ЕСТЬ ТАКОЙ ХУДОЖНИК

Живет в Москве художник Светозар Кузьмич Русаков. Художник и популярный, и неизвестный. Его работу знает почти все детское и взрослое население бывшего Советского Союза. Его имя – лишь немногие.

Он учился в изостудии московского Центрального Дома пионеров. Был призван на трудовой фронт в район Смоленска. Воевал на Третьем Белорусском и Втором Украинском фронтах, в пехоте и артразведке противотанкового дивизиона, был контужен и ранен. Награжден орденами Славы III степени и Отечественной войны I степени, медалями «За боевые заслуги», «За взятие Кенигсберга», «Освобождение Праги» и многими другими… Но прославился не этим.

В 1946 году поступил в Художественно-промышленное училище им. Калинина, окончил его с отличием, затем учился во ВГИКе, на художественном факультете. Окончил его в 1956 году – тоже с отличием. Но и этот факт – не главный в его биографии.

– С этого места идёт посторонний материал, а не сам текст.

-- pv_equiv track=rewrite | github.com/ravijar/telegram-bot | google_sheet.py | group_by_handle_by
-- ===== SOURCE A (Python) =====
-- from typing import List, Dict
--
-- def group_by_handle_by(data_list: List[Dict[str, str]]) -> Dict[str, List[Dict[str, str]]]:
--     """
--     Groups data by the 'handleBy' field (lowercased),
--     removing 'handleBy' from each row dictionary.
--     """
--     grouped = {}
--     for row in data_list:
--         key = row.get('handleBy', '').strip().lower()
--         if not key:
--             continue
--
--         row_copy = {k: v for k, v in row.items() if k != 'handleBy'}
--         grouped.setdefault(key, []).append(row_copy)
--
--     return grouped
-- ===== SOURCE B (Python) =====
-- def group_by_handle_by(data_list):
--     """Two-pass regrouping: collect the distinct non-empty keys in first-occurrence
--     order, then build each group by one filtering pass per key."""
--     def key_of(row):
--         return row.get('handleBy', '').strip().lower()
--
--     keys = []
--     for row in data_list:
--         k = key_of(row)
--         if k and k not in keys:
--             keys.append(k)
--
--     return {k: [{a: v for a, v in row.items() if a != 'handleBy'}
--                 for row in data_list if key_of(row) == k]
--             for k in keys}
-- ===== Notes on version B (the rewrite author's own statement) =====
-- stated objective: alternative
-- what changed: Replaces one-pass hash bucketing (dict.setdefault(...).append) by a two-pass scheme: first dedup the non-empty lowercased keys in first-occurrence order, then build each group with a separate filtering pass over the whole list.
import Mathlib
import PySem

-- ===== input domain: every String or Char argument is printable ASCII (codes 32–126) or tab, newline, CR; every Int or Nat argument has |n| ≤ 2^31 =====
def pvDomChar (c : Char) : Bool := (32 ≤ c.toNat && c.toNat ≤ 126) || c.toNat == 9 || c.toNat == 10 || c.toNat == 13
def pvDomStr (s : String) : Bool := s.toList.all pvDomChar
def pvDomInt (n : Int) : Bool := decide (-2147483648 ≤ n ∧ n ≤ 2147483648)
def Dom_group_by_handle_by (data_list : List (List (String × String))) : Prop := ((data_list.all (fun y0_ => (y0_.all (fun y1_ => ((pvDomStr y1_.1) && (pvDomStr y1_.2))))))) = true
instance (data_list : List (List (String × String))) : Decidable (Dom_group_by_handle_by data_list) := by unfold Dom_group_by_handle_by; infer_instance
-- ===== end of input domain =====

-- B replaces A's one-pass dict.setdefault bucketing by a two-pass scheme (dedup the
-- non-empty keys in first-occurrence order, then one filtering pass per key); same
-- result, alternative structure (not faster).


-- ===== PORT A =====
-- row.get('handleBy','').strip().lower()  (row is a Python dict: first build the dict)
def pvKeyOf (row : List (String × String)) : String :=
  PySem.Str.lower (PySem.Str.strip ((PySem.Dict.ofList row).getD "handleBy" ""))

-- {k: v for k, v in row.items() if k != 'handleBy'} as an association list
def pvRowCopy (row : List (String × String)) : List (String × String) :=
  (PySem.Dict.ofList row).items.filter (fun p => p.1 != "handleBy")

def group_by_handle_by (data_list : List (List (String × String))) : List (String × List (List (String × String))) :=
  (data_list.foldl (fun grouped row =>
      let key := pvKeyOf row
      if key = "" then grouped
      else grouped.modify key [] (fun g => g ++ [pvRowCopy row]))
    PySem.Dict.empty).items

-- ===== PORT B =====
def group_by_handle_by_alt (data_list : List (List (String × String))) : List (String × List (List (String × String))) :=
  let keys := data_list.foldl (fun ks row =>
      let k := pvKeyOf row
      if k ≠ "" ∧ k ∉ ks then ks ++ [k] else ks) []
  keys.map (fun k => (k, (data_list.filter (fun row => pvKeyOf row == k)).map pvRowCopy))

-- ===== PRECONDITION & SPEC =====
def Spec_group_by_handle_by (data_list : List (List (String × String))) (out : List (String × List (List (String × String)))) : Prop := out = group_by_handle_by_alt data_list
instance (data_list : List (List (String × String))) (out : List (String × List (List (String × String)))) : Decidable (Spec_group_by_handle_by data_list out) := by unfold Spec_group_by_handle_by; infer_instance

-- ===== CLAIM (what is proved, stated in full; the proofs are below) =====
def Claim_equal_group_by_handle_by : Prop := ∀ (data_list : List (List (String × String))), Dom_group_by_handle_by data_list → Spec_group_by_handle_by data_list (group_by_handle_by data_list)

-- ===== LEMMAS AND PROOFS =====

-- A's loop with its 'continue' is the plain modify-loop over the rows whose key is non-empty.
theorem foldA_eq_filter (l : List (List (String × String))) (d : PySem.Dict String (List (List (String × String)))) :
    l.foldl (fun grouped row =>
        let key := pvKeyOf row
        if key = "" then grouped
        else grouped.modify key [] (fun g => g ++ [pvRowCopy row])) d
      = (l.filter (fun row => pvKeyOf row != "")).foldl
          (fun grouped row => grouped.modify (pvKeyOf row) [] (fun g => g ++ [pvRowCopy row])) d := by
  induction l generalizing d with
  | nil => simp only [List.foldl_nil, List.filter_nil]
  | cons r t ih =>
    simp only [List.foldl_cons, List.filter_cons]
    by_cases h : pvKeyOf r = ""
    · rw [if_pos h, if_neg (by simp [h])]
      exact ih d
    · rw [if_neg h, if_pos (by simp [h])]
      simp only [List.foldl_cons]
      exact ih _

-- B's key-collecting loop is Set.update with the non-empty keys.
theorem foldB_eq_update (l : List (List (String × String))) (ks : List String) :
    l.foldl (fun ks row =>
        let k := pvKeyOf row
        if k ≠ "" ∧ k ∉ ks then ks ++ [k] else ks) ks
      = PySem.Set.update ks ((l.filter (fun row => pvKeyOf row != "")).map pvKeyOf) := by
  induction l generalizing ks with
  | nil => simp only [List.foldl_nil, List.filter_nil, PySem.Set.update, List.map_nil]
  | cons r t ih =>
    simp only [List.foldl_cons, List.filter_cons]
    by_cases h : pvKeyOf r = ""
    · rw [if_neg (by simp [h]), if_neg (by simp [h])]
      exact ih ks
    · have hadd : (if pvKeyOf r ≠ "" ∧ pvKeyOf r ∉ ks then ks ++ [pvKeyOf r] else ks)
          = PySem.Set.add ks (pvKeyOf r) := by
        by_cases hm : pvKeyOf r ∈ ks
        · rw [if_neg (by simp [hm])]
          simp [PySem.Set.add, PySem.Set.contains, hm]
        · rw [if_pos ⟨h, hm⟩]
          simp [PySem.Set.add, PySem.Set.contains, hm]
      rw [hadd, if_pos (by simp [h]), List.map_cons, ih]
      simp only [PySem.Set.update, List.foldl_cons]

theorem filter_key_eq (data_list : List (List (String × String))) (k : String) (hk : k ≠ "") :
    (data_list.filter (fun row => pvKeyOf row != "")).filter (fun row => pvKeyOf row == k)
      = data_list.filter (fun row => pvKeyOf row == k) := by
  rw [List.filter_filter]
  apply List.filter_congr
  intro row _
  by_cases h : pvKeyOf row = k
  · simp [h, hk]
  · simp [h]

-- ===== VERDICT (by name: the statement is the Claim_ definition above) =====
theorem group_by_handle_by_spec : Claim_equal_group_by_handle_by := by
  intro data_list _
  unfold Spec_group_by_handle_by group_by_handle_by group_by_handle_by_alt
  rw [foldA_eq_filter, foldB_eq_update]
  set m := data_list.filter (fun row => pvKeyOf row != "") with hm
  have hkeys : (m.foldl (fun grouped row => grouped.modify (pvKeyOf row) [] (fun g => g ++ [pvRowCopy row]))
      (PySem.Dict.empty : PySem.Dict String (List (List (String × String))))).keys
      = PySem.Set.update [] (m.map pvKeyOf) := by
    exact PySem.Dict.keys_foldl_modify_key m pvKeyOf [] (fun _ row g => g ++ [pvRowCopy row]) _
  have hnodup : (m.foldl (fun grouped row => grouped.modify (pvKeyOf row) [] (fun g => g ++ [pvRowCopy row]))
      (PySem.Dict.empty : PySem.Dict String (List (List (String × String))))).keys.Nodup := by
    apply PySem.Dict.nodup_keys_foldl_modify_key m pvKeyOf [] (fun _ row g => g ++ [pvRowCopy row])
    simp [PySem.Dict.keys, PySem.Dict.empty]
  rw [PySem.Dict.items_eq_map_keys _ hnodup []]
  rw [hkeys]
  apply List.map_congr_left
  intro k hkmem
  -- k is the key of some surviving row, hence non-empty
  have hk : k ≠ "" := by
    have : k ∈ m.map pvKeyOf := by
      have := hkmem
      simpa [PySem.Set.update, ← PySem.Set.ofList_eq_foldl, PySem.Set.mem_ofList] using this
    obtain ⟨row, hrow, hkey⟩ := List.mem_map.mp this
    have h2 : (pvKeyOf row != "") = true := (List.mem_filter.mp hrow).2
    subst hkey
    simpa using h2
  congr 1
  -- the per-key contents of A's dict equal B's filtering pass
  have : m.foldl (fun grouped row => grouped.modify (pvKeyOf row) [] (fun g => g ++ [pvRowCopy row]))
      (PySem.Dict.empty : PySem.Dict String (List (List (String × String))))
      = (m.map (fun row => (pvKeyOf row, pvRowCopy row))).foldl
          (fun d p => d.modify p.1 [] (fun g => g ++ [p.2])) PySem.Dict.empty := by
    rw [List.foldl_map]
  rw [this, PySem.Dict.getD_foldl_modify_append]
  rw [List.filter_map, List.map_map]
  simp only [Function.comp_def]
  rw [filter_key_eq data_list k hk]
  simp [PySem.Dict.getD_empty]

С 1956 года работал на киностудии «Союзмультфильм». «Нарасхват» не шел, но успешно трудился, например, на фильмах И.П.Иванова-Вано, Д.Н.Бабиченко, Б.П.Дежкина… Пока в 1966 году судьба не свела его с малоизвестным тогда режиссером Вячеславом Котеночкиным. Русаков и Котеночкин вполне устроили друг друга, образовали альянс и работали совместно с небольшими перерывами вплоть до 1986 года. Вместе они делали один фильм за другим, а в 1969 году Русаков, сам того не ведая, создал двух персонажей, которым суждено было стать героями целого цикла фильмов, побившего все рекорды популярности у советских зрителей и прославившего авторов в мировом масштабе. Что до Котеночкина, то в СССР не было режиссеров мультипликации, равных ему по популярности. Цикл назывался «Ну, погоди!». Персонажи – Волк и Заяц.

Русаков поначалу не придавал этой работе особого значения. Ну, одним фильмом больше… Впрочем, эта недальновидность была свойственна всей съемочной группе. А в результате многосерийной эпопеи, растянувшейся на 16 выпусков, Русаков вместе с соавторами получил ни много ни мало – Государственную премию СССР…

Но и это Светозар Кузьмич не считает главным событием в своем творчестве. На студии он изо дня в день рисовал эскизы, компоновки, типажи, правил работу фоновщиков, - в общем, нес производственное бремя, честно и добросовестно. А после работы, устав от Волка, Зайца, Котеночкина и вообще мультипликации, шел к себе в мастерскую. Там он доставал гуашь, темперу или акварель. Ставил на мольберт лист «прокладочной» бумаги, которую на студии используют, перемежая ею листы целлулоида с мульткраской – чтобы не слипались (потом за рубежом его будут спрашивать, где он добыл бумагу такого редкого сорта?). Включал трансляцию симфонической музыки (последнее время – радио «Орфей»). И, не зная заранее, куда поведет руку фантазия, за несколько минут создавал некие композиции на античные, библейские, средневековые, эротические или просто отвлеченные темы. Стихийно, в импровизационном режиме.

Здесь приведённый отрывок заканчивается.